Hardware: i7-6700k and GTX 970.
After (and at) 256KiB writes the test results stabilized at ~7.5 GiB/s
4096 repetitions
Entries contain throughput in avg (min)
format.
Size | Temporal | Non-temporal |
---|---|---|
4 KiB | 9.115188 GiB/s ( 80.081882 GiB/s ) | 34.343986 GiB/s ( 63.878544 GiB/s ) |
8 KiB | 8.052138 GiB/s ( 64.253565 GiB/s ) | 37.496817 GiB/s ( 63.507876 GiB/s ) |
16 KiB | 8.034200 GiB/s ( 13.570395 GiB/s ) | 31.245723 GiB/s ( 61.371162 GiB/s ) |
32 KiB | 8.173733 GiB/s ( 10.082473 GiB/s ) | 34.582302 GiB/s ( 46.955412 GiB/s ) |
64 KiB | 7.520136 GiB/s ( 8.482209 GiB/s ) | 27.607888 GiB/s ( 41.548335 GiB/s ) |
128 KiB | 7.508719 GiB/s ( 7.893041 GiB/s ) | 8.082819 GiB/s ( 37.601972 GiB/s ) |
256 KiB | 7.549537 GiB/s ( 7.726569 GiB/s ) | 7.550842 GiB/s ( 7.811182 GiB/s ) |
I'm not sure how much the average case of the temporal stores is tainted by doing repetition testing: it might be the case that continuously hammering the same memory forces the processor to actually wait for the results to transfer on the PCIe bus (which would explain the average case dropping to the baseline ~7.5-8 GiB/s).

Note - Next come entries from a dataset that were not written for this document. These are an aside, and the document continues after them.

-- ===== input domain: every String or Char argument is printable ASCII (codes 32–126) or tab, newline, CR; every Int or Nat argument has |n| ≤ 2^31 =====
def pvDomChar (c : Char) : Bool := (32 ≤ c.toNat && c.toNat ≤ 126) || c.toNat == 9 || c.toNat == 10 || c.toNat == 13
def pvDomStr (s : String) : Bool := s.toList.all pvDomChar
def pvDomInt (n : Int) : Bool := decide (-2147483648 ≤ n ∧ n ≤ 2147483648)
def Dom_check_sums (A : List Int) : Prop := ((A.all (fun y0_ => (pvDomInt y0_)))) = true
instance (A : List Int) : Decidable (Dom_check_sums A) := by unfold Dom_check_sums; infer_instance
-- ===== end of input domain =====

-- B replaces the converging two-pointer search per distinct value by a hash-complement 2SUM scan
-- over a value-count dictionary built once (objective: alternative).  Both A and B sort the list
-- in place; the equivalence proved here is about the return value (the mutation is identical).

-- ===== PORT A =====
-- In these loops every Python index is a nonnegative int within range (0 ≤ l < r ≤ n-1,
-- 0 ≤ idx < n, 1 ≤ i < n), so List.getD is exact for Python's A[...] here.
def isSumAux (S : List Int) (idx l r : Nat) : Bool :=
  if l < r then
    if l = idx then isSumAux S idx (l+1) r
    else if r = idx then isSumAux S idx l (r-1)
    else if S.getD l 0 + S.getD r 0 > S.getD idx 0 then isSumAux S idx l (r-1)
    else if S.getD l 0 + S.getD r 0 < S.getD idx 0 then isSumAux S idx (l+1) r
    else true
  else false
termination_by r - l
decreasing_by all_goals omega

def is_sum_of_two (S : List Int) (idx : Nat) : Bool :=
  isSumAux S idx 0 (S.length - 1)

def checkLoopA (S : List Int) (i n : Nat) : Bool :=
  if i < n then
    if S.getD i 0 ≠ S.getD (i-1) 0 ∧ ¬ (is_sum_of_two S i = true) then false
    else checkLoopA S (i+1) n
  else true
termination_by n - i
decreasing_by omega

def check_sums (A : List Int) : Bool :=
  let n := A.length
  if n < 3 then false
  else
    let S := PySem.List.sorted A (fun x => x) false
    if ¬ (is_sum_of_two S 0 = true) then false
    else checkLoopA S 1 n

Looking at either the min or the avg cases of both tests (whichever's better), it seems like doing non-temporal stores for the common constant buffer sizes of <64 KiB is a clear winner. This is especially true if the buffer contents have just been prepared separately in a RAM buffer - doing temporal stores might knock out still needed cache lines in that case.